*** Block opens ***

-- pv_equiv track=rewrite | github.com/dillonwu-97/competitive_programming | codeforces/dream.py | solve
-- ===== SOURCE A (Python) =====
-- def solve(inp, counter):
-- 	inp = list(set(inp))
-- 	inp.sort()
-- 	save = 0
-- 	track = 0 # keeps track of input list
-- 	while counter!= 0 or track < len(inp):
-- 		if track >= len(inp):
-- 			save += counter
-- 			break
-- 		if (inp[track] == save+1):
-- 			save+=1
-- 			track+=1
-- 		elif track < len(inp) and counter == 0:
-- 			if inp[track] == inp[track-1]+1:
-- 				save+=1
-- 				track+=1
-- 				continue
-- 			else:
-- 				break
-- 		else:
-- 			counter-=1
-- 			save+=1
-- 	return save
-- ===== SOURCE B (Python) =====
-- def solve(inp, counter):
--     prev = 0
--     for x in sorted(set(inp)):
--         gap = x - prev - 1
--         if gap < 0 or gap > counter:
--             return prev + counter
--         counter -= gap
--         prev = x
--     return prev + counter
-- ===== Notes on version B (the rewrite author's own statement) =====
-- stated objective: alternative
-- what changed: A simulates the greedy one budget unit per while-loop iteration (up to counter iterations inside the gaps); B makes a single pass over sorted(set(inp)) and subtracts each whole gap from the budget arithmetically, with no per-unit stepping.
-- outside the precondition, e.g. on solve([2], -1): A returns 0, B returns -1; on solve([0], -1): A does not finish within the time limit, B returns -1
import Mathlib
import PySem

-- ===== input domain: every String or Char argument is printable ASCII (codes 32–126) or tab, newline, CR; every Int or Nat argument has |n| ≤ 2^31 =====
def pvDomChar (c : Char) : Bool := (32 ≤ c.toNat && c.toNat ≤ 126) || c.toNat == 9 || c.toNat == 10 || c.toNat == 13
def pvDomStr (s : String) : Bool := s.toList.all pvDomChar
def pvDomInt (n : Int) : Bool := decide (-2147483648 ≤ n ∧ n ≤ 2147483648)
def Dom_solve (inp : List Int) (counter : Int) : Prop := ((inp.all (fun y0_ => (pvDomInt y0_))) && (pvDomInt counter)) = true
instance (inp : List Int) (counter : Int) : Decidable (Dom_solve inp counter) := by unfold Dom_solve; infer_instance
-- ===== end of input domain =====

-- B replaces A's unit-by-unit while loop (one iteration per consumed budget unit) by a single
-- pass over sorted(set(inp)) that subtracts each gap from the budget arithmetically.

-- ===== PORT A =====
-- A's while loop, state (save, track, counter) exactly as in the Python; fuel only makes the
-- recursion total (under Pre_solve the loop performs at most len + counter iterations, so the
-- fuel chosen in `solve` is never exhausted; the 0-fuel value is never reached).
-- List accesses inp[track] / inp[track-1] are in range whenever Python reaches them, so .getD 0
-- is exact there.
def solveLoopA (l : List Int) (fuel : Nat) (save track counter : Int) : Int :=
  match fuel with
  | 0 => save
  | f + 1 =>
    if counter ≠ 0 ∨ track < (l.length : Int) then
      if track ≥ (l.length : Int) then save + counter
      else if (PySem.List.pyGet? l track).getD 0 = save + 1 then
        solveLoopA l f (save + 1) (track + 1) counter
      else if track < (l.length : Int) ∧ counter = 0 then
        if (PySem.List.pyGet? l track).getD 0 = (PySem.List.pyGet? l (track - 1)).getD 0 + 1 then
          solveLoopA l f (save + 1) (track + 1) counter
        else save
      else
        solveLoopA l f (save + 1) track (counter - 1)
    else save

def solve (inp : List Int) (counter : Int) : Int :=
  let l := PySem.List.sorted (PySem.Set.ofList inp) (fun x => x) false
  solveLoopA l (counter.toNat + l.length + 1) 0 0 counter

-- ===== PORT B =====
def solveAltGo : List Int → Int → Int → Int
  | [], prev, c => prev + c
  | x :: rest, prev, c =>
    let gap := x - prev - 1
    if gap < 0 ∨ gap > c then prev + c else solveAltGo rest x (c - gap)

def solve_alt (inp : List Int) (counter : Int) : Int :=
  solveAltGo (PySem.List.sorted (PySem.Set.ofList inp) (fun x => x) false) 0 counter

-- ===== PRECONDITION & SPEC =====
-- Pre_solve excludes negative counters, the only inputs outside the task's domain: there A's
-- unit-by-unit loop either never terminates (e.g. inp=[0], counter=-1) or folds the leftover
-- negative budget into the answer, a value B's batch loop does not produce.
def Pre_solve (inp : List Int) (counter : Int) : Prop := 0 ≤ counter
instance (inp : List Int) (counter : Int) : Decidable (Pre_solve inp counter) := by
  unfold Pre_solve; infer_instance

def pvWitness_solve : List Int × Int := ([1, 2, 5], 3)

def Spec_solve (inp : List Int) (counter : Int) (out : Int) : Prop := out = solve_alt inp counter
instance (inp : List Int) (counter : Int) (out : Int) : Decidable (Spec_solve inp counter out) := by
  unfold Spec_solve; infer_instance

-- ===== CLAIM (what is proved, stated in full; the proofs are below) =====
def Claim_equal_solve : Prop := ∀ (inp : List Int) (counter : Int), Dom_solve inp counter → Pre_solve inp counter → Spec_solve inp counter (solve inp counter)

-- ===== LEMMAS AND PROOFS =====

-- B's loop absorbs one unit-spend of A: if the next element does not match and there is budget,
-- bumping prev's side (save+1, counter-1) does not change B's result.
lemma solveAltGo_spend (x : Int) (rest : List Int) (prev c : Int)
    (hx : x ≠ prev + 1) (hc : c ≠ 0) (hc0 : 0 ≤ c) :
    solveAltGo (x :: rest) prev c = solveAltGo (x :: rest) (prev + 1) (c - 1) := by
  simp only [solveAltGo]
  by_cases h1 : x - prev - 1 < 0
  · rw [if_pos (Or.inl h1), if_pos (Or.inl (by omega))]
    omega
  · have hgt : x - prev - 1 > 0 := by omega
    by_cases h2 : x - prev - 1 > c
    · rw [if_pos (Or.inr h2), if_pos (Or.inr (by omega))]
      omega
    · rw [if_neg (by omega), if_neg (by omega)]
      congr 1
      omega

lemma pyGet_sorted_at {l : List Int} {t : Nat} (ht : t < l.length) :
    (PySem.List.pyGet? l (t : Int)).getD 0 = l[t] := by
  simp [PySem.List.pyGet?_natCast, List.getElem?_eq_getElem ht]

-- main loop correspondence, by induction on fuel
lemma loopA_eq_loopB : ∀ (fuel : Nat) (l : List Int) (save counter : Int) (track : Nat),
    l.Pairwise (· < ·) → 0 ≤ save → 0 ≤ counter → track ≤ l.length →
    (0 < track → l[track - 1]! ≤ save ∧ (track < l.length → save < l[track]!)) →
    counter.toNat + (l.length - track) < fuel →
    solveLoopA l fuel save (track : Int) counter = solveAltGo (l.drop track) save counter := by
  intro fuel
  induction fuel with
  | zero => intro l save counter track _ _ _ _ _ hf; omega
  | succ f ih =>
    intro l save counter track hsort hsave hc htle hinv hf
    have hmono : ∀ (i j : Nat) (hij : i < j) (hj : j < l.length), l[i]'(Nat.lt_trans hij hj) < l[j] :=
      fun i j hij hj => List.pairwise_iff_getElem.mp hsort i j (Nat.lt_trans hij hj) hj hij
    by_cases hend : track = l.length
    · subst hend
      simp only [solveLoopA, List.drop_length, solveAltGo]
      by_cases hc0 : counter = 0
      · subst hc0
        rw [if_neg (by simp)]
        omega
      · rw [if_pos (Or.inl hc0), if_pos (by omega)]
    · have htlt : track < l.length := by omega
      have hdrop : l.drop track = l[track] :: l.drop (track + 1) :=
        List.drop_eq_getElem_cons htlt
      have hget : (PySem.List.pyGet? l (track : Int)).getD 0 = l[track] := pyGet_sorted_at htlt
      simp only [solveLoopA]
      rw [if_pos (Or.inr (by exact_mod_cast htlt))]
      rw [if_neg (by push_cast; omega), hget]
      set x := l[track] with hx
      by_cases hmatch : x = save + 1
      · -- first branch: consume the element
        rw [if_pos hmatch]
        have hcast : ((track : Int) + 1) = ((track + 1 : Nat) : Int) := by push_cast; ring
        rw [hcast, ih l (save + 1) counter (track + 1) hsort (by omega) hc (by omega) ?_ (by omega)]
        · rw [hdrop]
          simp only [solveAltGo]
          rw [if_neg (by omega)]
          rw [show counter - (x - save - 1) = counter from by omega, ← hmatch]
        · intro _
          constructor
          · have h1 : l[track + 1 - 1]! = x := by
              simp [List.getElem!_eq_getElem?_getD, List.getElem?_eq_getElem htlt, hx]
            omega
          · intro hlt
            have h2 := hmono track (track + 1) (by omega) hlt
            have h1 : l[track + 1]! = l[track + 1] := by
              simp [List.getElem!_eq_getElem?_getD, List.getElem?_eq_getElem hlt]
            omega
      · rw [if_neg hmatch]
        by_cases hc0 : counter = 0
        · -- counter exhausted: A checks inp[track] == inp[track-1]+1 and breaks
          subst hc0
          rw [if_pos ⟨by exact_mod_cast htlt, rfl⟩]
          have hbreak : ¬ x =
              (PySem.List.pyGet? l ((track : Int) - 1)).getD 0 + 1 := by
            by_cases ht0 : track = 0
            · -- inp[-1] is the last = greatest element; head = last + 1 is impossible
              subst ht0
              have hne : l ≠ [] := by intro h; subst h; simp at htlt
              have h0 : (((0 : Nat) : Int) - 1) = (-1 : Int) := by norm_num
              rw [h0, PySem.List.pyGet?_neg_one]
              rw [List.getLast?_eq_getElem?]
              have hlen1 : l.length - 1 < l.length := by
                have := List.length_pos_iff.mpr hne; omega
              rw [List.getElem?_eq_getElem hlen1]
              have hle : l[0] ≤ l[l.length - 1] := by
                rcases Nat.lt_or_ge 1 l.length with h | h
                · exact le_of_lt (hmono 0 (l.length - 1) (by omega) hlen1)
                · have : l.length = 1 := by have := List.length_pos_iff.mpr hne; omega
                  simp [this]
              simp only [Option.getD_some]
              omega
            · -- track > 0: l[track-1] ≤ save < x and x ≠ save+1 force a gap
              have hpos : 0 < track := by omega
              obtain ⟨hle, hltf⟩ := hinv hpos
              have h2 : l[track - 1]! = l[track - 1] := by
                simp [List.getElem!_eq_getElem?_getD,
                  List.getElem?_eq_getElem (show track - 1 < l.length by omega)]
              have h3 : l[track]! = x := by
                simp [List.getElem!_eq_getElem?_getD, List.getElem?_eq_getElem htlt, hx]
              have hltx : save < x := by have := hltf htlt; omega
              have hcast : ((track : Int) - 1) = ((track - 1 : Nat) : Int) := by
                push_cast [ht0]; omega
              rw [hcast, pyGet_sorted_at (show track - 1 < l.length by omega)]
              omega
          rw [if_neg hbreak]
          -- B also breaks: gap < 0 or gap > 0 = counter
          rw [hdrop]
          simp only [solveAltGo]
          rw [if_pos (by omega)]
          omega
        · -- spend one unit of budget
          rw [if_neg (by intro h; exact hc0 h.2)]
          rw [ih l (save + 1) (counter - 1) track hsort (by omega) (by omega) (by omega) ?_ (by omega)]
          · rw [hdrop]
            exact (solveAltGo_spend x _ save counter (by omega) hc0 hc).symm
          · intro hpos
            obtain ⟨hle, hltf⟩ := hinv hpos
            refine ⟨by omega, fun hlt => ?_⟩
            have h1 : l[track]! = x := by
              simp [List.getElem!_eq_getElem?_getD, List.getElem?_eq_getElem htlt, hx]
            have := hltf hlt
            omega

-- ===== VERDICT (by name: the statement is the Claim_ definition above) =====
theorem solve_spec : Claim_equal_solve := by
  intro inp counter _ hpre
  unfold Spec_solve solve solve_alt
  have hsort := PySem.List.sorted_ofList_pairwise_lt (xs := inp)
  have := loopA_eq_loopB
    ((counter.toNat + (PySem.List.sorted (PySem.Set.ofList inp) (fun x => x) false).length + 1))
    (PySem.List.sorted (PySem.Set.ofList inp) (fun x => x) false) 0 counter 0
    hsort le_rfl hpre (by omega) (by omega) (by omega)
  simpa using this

*** Block closes ***

ACTIVITY: Select from the material above each line in which the string "does" appears, and list those lines.

EXPECTED ANSWER:
-- outside the precondition, e.g. on solve([2], -1): A returns 0, B returns -1; on solve([0], -1): A does not finish within the time limit, B returns -1
-- negative budget into the answer, a value B's batch loop does not produce.
-- B's loop absorbs one unit-spend of A: if the next element does not match and there is budget,
-- bumping prev's side (save+1, counter-1) does not change B's result.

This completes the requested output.